Le défenseur dudelangeois Adrien Pianelli saluait la performance des siens: «C’est au caractère! On fait une très bonne première mi-temps mais on n’arrive pas à marquer. On s’éparpille un peu en deuxième avec ces deux buts encaissés, mais on n’a pas perdu le cap. On a eu confiance en nous. On sait l’équipe qu’on a. On sait qu’on a du talent. Que ce soit Differdange en face ne change rien. On savait qu’on pouvait encore arracher le nul. Il est très important, car il nous permet de conserver notre brevet d’invincibilité», poursuivait le numéro 14 visiteur.

Adrien Pianelli et le F91 n‘ont jamais douté malgré deux buts de retard. Foto: Christian Palmisano

Ce match nul n’éclaire pas nécessairement un classement toujours tronqué par les mises à jour en attente. Il a le mérite de situer un peu mieux deux équipes freinées par la coupure internationale, par un tour de Coupe de Luxembourg puis par les pluies diluviennes de mercredi dernier.

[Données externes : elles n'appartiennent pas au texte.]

-- pv_equiv track=rewrite | github.com/pypi-data/pypi-mirror-400 | packages/uniseg/uniseg-0.10.1-py3-none-any.whl/uniseg/breaking.py | break_units
-- ===== SOURCE A (Python) =====
-- from collections.abc import Callable, Iterable, Iterator, Sequence
-- from typing import Any, Generic, Literal, Optional, TypeVar, Union
--
-- Breakables = Iterable[Literal[0, 1]]
--
-- def break_units(s: str, breakables: Breakables, /) -> Iterator[str]:
--     """Iterate every tokens of `s` basing on breakable table, `breakables`.
--
--     >>> list(break_units('ABC', [1, 1, 1])) == ['A', 'B', 'C']
--     True
--     >>> list(break_units('ABC', [1, 0, 1])) == ['AB', 'C']
--     True
--     >>> list(break_units('ABC', [1, 0, 0])) == ['ABC']
--     True
--
--     The length of `s` must be equal to that of `breakables`.
--     """
--     i = 0
--     for j, bk in enumerate(breakables):
--         if bk:
--             if j:
--                 yield s[i:j]
--             i = j
--     if s:
--         yield s[i:]
-- ===== SOURCE B (Python) =====
-- def break_units(s, breakables, /):
--     """Reverse-scan version: walk the break table backwards, slicing each
--     segment from its known upper end, then emit the collected tokens reversed."""
--     bl = list(breakables)
--     out = []
--     hi = None  # upper end of the segment being closed; None = string tail
--     for j in range(len(bl) - 1, 0, -1):
--         if bl[j]:
--             if hi is None:
--                 if s:
--                     out.append(s[j:])
--             else:
--                 out.append(s[j:hi])
--             hi = j
--     if hi is None:
--         if s:
--             out.append(s)
--     else:
--         out.append(s[:hi])
--     yield from reversed(out)
-- ===== Notes on version B (the rewrite author's own statement) =====
-- stated objective: alternative
-- what changed: B walks the break table backwards with a 'hi' upper-bound marker, slicing each segment from its upper end toward the previous break, collects tokens back-to-front and reverses them, instead of A's forward scan carrying the lower bound i.
import Mathlib
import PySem

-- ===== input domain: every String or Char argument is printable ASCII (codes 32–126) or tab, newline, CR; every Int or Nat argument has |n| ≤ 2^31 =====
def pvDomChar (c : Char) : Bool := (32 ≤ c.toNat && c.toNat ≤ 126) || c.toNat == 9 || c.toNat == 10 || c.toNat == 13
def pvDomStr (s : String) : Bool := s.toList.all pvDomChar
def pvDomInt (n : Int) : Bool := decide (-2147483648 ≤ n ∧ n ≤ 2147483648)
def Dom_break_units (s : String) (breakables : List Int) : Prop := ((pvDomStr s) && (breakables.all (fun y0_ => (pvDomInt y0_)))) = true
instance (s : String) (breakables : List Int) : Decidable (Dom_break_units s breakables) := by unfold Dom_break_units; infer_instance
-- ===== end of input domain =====

-- B scans the break table BACKWARDS, slicing each segment from its known upper end, and emits the collected tokens reversed; same cost, opposite traversal order.

-- ===== PORT A =====
-- loop body of A's fused forward scan: 'if bk: (if j: yield s[i:j]); i = j' on state (tokens, i)
def pvStepA (s : String) (p : List String × Int) (jb : Int × Int) : List String × Int :=
  if jb.2 ≠ 0 then
    ((if jb.1 ≠ 0 then p.1 ++ [PySem.Str.slice s (some p.2) (some jb.1)] else p.1), jb.1)
  else p

def break_units (s : String) (breakables : List Int) : List String :=
  let st := (PySem.List.enumerate breakables 0).foldl (pvStepA s) ([], 0)
  if s ≠ "" then st.1 ++ [PySem.Str.slice s (some st.2) none] else st.1

-- ===== PORT B =====
-- loop body of B's backward scan: 'if bl[j]: out.append(s[j:] if hi is None and s else s[j:hi]); hi = j'
-- on state (out, hi); hi = none encodes Python's None (the string tail is still open)
def pvStepB (s : String) (bl : List Int) (st : List String × Option Int) (j : Int) : List String × Option Int :=
  if PySem.List.pyGetD bl j 0 ≠ 0 then
    match st.2 with
    | none => ((if s ≠ "" then st.1 ++ [PySem.Str.slice s (some j) none] else st.1), some j)
    | some hi => (st.1 ++ [PySem.Str.slice s (some j) (some hi)], some j)
  else st

def break_units_alt (s : String) (breakables : List Int) : List String :=
  let st := (PySem.List.pyRange ((breakables.length : Int) - 1) 0 (-1)).foldl (pvStepB s breakables) ([], none)
  let out := match st.2 with
    | none => if s ≠ "" then st.1 ++ [s] else st.1
    | some hi => st.1 ++ [PySem.Str.slice s none (some hi)]
  out.reverse

-- ===== PRECONDITION & SPEC =====
def Spec_break_units (s : String) (breakables : List Int) (out : List String) : Prop := out = break_units_alt s breakables
instance (s : String) (breakables : List Int) (out : List String) : Decidable (Spec_break_units s breakables out) := by unfold Spec_break_units; infer_instance

-- ===== CLAIM (what is proved, stated in full; the proofs are below) =====
def Claim_equal_break_units : Prop := ∀ (s : String) (breakables : List Int), Dom_break_units s breakables → Spec_break_units s breakables (break_units s breakables)

-- ===== LEMMAS AND PROOFS =====

-- the segment list both programs produce, as a function of the ascending break positions J
def pvSegs (s : String) : Int → List Int → List String
  | prev, [] => if s ≠ "" then [PySem.Str.slice s (some prev) none] else []
  | prev, j :: rest => PySem.Str.slice s (some prev) (some j) :: pvSegs s j rest

-- ascending positions m, m+1, … of the nonzero entries of a flag list
def pvBreakIdx : List Int → Int → List Int
  | [], _ => []
  | b :: rest, m => if b ≠ 0 then m :: pvBreakIdx rest (m + 1) else pvBreakIdx rest (m + 1)

-- A's epilogue applied to a loop state
def pvFinishA (s : String) (st : List String × Int) : List String :=
  if s ≠ "" then st.1 ++ [PySem.Str.slice s (some st.2) none] else st.1

-- B's active step (the branch taken when bl[j] is truthy)
def pvAct (s : String) (st : List String × Option Int) (j : Int) : List String × Option Int :=
  match st.2 with
  | none => ((if s ≠ "" then st.1 ++ [PySem.Str.slice s (some j) none] else st.1), some j)
  | some hi => (st.1 ++ [PySem.Str.slice s (some j) (some hi)], some j)

theorem pv_slice_zero_none (s : String) : PySem.Str.slice s (some 0) none = s := by
  simp [PySem.Str.slice]

theorem pv_slice_zero_some (s : String) (j : Int) :
    PySem.Str.slice s (some 0) (some j) = PySem.Str.slice s none (some j) := by
  simp [PySem.Str.slice]

-- ascending positions m, m+1, … of the nonzero entries of bl.drop m, via lookups into bl
theorem pv_filter_range (bl : List Int) :
    ∀ (xs : List Int) (m : Nat), xs = bl.drop m →
      (PySem.List.pyRange (m : Int) ((m : Int) + xs.length) 1).filter
          (fun j => decide (PySem.List.pyGetD bl j 0 ≠ 0))
        = pvBreakIdx xs m := by
  intro xs
  induction xs with
  | nil => intro m _; simp [PySem.List.pyRange_one_eq_nil, pvBreakIdx]
  | cons x rest ih =>
      intro m h
      have hget : bl[m]? = some x := by
        have h0 : (bl.drop m)[0]? = some x := by rw [← h]; simp
        simpa using h0
      have hx : PySem.List.pyGetD bl (m : Int) 0 = x := by
        rw [PySem.List.pyGetD_of_nonneg]
        · simp [hget]
        · positivity
      have hrest : rest = bl.drop (m + 1) := by
        have := congrArg List.tail h
        simpa [List.tail_drop] using this
      have hcast2 : (m : Int) + 1 = ((m + 1 : Nat) : Int) := by push_cast; ring
      have hcast : (m : Int) + ((x :: rest).length : Int) = ((m + 1 : Nat) : Int) + (rest.length : Int) := by
        push_cast [List.length_cons]; ring
      rw [PySem.List.pyRange_one_cons (by push_cast [List.length_cons]; omega), List.filter_cons,
        hcast, hcast2, ih (m + 1) hrest]
      simp only [pvBreakIdx, hcast2, hx]
      by_cases hx0 : x = 0 <;> simp [hx0]

-- A-side characterisation: the fused scan plus epilogue yields pvSegs over the break positions
theorem pv_A_char (s : String) :
    ∀ (xs : List Int) (m : Int) (acc : List String) (prev : Int), 1 ≤ m →
      pvFinishA s ((PySem.List.enumerate xs m).foldl (pvStepA s) (acc, prev))
        = acc ++ pvSegs s prev (pvBreakIdx xs m) := by
  intro xs
  induction xs with
  | nil =>
      intro m acc prev hm
      simp [PySem.List.enumerate_nil, pvFinishA, pvBreakIdx, pvSegs]
      split_ifs <;> simp
  | cons b rest ih =>
      intro m acc prev hm
      rw [PySem.List.enumerate_cons, List.foldl_cons]
      by_cases hb : b ≠ 0
      · have hm0 : m ≠ 0 := by omega
        simp only [pvStepA]
        rw [if_pos hb, if_pos hm0, ih (m + 1) _ m (by omega)]
        simp [pvBreakIdx, hb, pvSegs]
      · simp only [pvStepA]
        rw [if_neg hb, ih (m + 1) acc prev (by omega)]
        simp [pvBreakIdx, hb]

-- B-side: the backward fold over a reversed ascending break list builds pvSegs reversed
theorem pv_B_fold (s : String) :
    ∀ (J : List Int) (j : Int),
      (List.reverse (j :: J)).foldl (pvAct s) ([], none)
        = ((pvSegs s j J).reverse, some j) := by
  intro J
  induction J with
  | nil => intro j; simp [pvAct, pvSegs]; split_ifs <;> simp
  | cons j2 rest ih =>
      intro j
      have : List.reverse (j :: j2 :: rest) = List.reverse (j2 :: rest) ++ [j] := by simp
      rw [this, List.foldl_append, ih j2]
      simp [pvAct, pvSegs]

-- ===== VERDICT (by name: the statement is the Claim_ definition above) =====
-- A equals the common segment model
theorem pv_A_model (s : String) (bl : List Int) :
    break_units s bl = pvSegs s 0 (pvBreakIdx (bl.drop 1) 1) := by
  cases bl with
  | nil => simp [break_units, PySem.List.enumerate_nil, pvSegs, pvBreakIdx]
  | cons b tl =>
      show pvFinishA s ((PySem.List.enumerate (b :: tl) 0).foldl (pvStepA s) ([], 0))
        = pvSegs s 0 (pvBreakIdx ((b :: tl).drop 1) 1)
      rw [PySem.List.enumerate_cons, List.foldl_cons]
      have h0 : pvStepA s ([], 0) (0, b) = ([], 0) := by
        by_cases hb : b ≠ 0 <;> simp [pvStepA, hb]
      rw [h0, show (0 : Int) + 1 = 1 from by norm_num, pv_A_char s tl 1 [] 0 le_rfl]
      simp

-- B equals the common segment model
theorem pv_B_model (s : String) (bl : List Int) :
    break_units_alt s bl = pvSegs s 0 (pvBreakIdx (bl.drop 1) 1) := by
  have hstep : ∀ (l : List Int) (init : List String × Option Int),
      l.foldl (pvStepB s bl) init
        = (l.filter (fun j => decide (PySem.List.pyGetD bl j 0 ≠ 0))).foldl (pvAct s) init := by
    intro l init
    exact PySem.List.foldl_ite_eq_foldl_filter (fun j => PySem.List.pyGetD bl j 0 ≠ 0) (pvAct s) l init
  have hrange : (PySem.List.pyRange ((bl.length : Int) - 1) 0 (-1)).filter
        (fun j => decide (PySem.List.pyGetD bl j 0 ≠ 0))
      = (pvBreakIdx (bl.drop 1) 1).reverse := by
    rw [PySem.List.pyRange_neg_one_eq_reverse, List.filter_reverse]
    congr 1
    cases bl with
    | nil => simp [PySem.List.pyRange_one_eq_nil, pvBreakIdx]
    | cons b tl =>
        have h1 : ((0 : Int) + 1) = ((1 : Nat) : Int) := by norm_num
        have h2 : ((b :: tl).length : Int) - 1 + 1 = ((1 : Nat) : Int) + (tl.length : Int) := by
          push_cast [List.length_cons]; ring
        rw [h1, h2, pv_filter_range (b :: tl) tl 1 (by simp)]
        simp
  show (match ((PySem.List.pyRange ((bl.length : Int) - 1) 0 (-1)).foldl (pvStepB s bl) ([], none)).2 with
        | none => if s ≠ "" then ((PySem.List.pyRange ((bl.length : Int) - 1) 0 (-1)).foldl (pvStepB s bl) ([], none)).1 ++ [s]
                  else ((PySem.List.pyRange ((bl.length : Int) - 1) 0 (-1)).foldl (pvStepB s bl) ([], none)).1
        | some hi => ((PySem.List.pyRange ((bl.length : Int) - 1) 0 (-1)).foldl (pvStepB s bl) ([], none)).1
                      ++ [PySem.Str.slice s none (some hi)]).reverse
      = pvSegs s 0 (pvBreakIdx (bl.drop 1) 1)
  rw [hstep, hrange]
  cases hJ : pvBreakIdx (bl.drop 1) 1 with
  | nil =>
      simp only [List.reverse_nil, List.foldl_nil, pvSegs]
      by_cases hs : s = "" <;> simp [hs, pv_slice_zero_none]
  | cons j J =>
      rw [pv_B_fold s J j]
      simp [pvSegs, pv_slice_zero_some]

-- ===== VERDICT (by name: the statement is the Claim_ definition above) =====
theorem break_units_spec : Claim_equal_break_units := by
  intro s bl _
  unfold Spec_break_units
  rw [pv_A_model, pv_B_model]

Il confirme le message que fait passer Dudelange depuis le début de la compétition. Celui de la perte d’individualités compensée par un état d’esprit à toute épreuve. Il témoigne aussi du double visage présenté par Differdange plusieurs semaines et déjà aperçu sur la scène européenne.

Dudelange passe son second test

Le projet de jeu n’est pas dingue, mais la force de l’habitude semblait devoir protéger le champion en titre d’une telle sortie de route. «C’est comme une défaite», soulignait Ludovic Rauch. «Je ne vais pas dire qu’on est victime d’un relâchement dans nos têtes, mais on pensait le gagner ce match. On prend deux buts coup sur coup qui nous font mal. Il y a trois matchs qui arrivent rapidement en moins de deux semaines. A nous de relever la tête et de montrer dès mercredi que ça ne nous atteint pas. On n’a pas perdu grand-chose sur le plan comptable, mais ce nul a le goût d‘une défaite.»

Kevin D‘Anzico tente de museler Agostinho. L‘attaquant dudelangeois a fait mal à la défense locale. Foto: Christian Palmisano

Differdange peut même se dire qu’il est en tête du championnat s‘il gagne ses deux matchs en retard, mais c’est surtout Dudelange qui jubile parce qu’il vient de passer son second test grandeur nature avec succès après sa première victoire contre Niederkorn.

Les Sang & Or, qui ont souvent pris l’habitude de faire le nécessaire dans des rencontres dites plus abordables, peuvent aussi compter sur un banc qui a du ressort. Neamtiu en est sorti pour donner la passe décisive sur le second but et Dinho est lui aussi entré pour le marquer.

Au-delà de la force morale, les ressources humaines font du bien à l’outsider de cette compétition. «Les changements nous ont fait un bien fou. C’est notre force et c’est encore une remontada. C’est un super point ici et on n’a toujours pas perdu. Il nous reste à soigner la manière sur la longueur», ponctuait Charles Morren.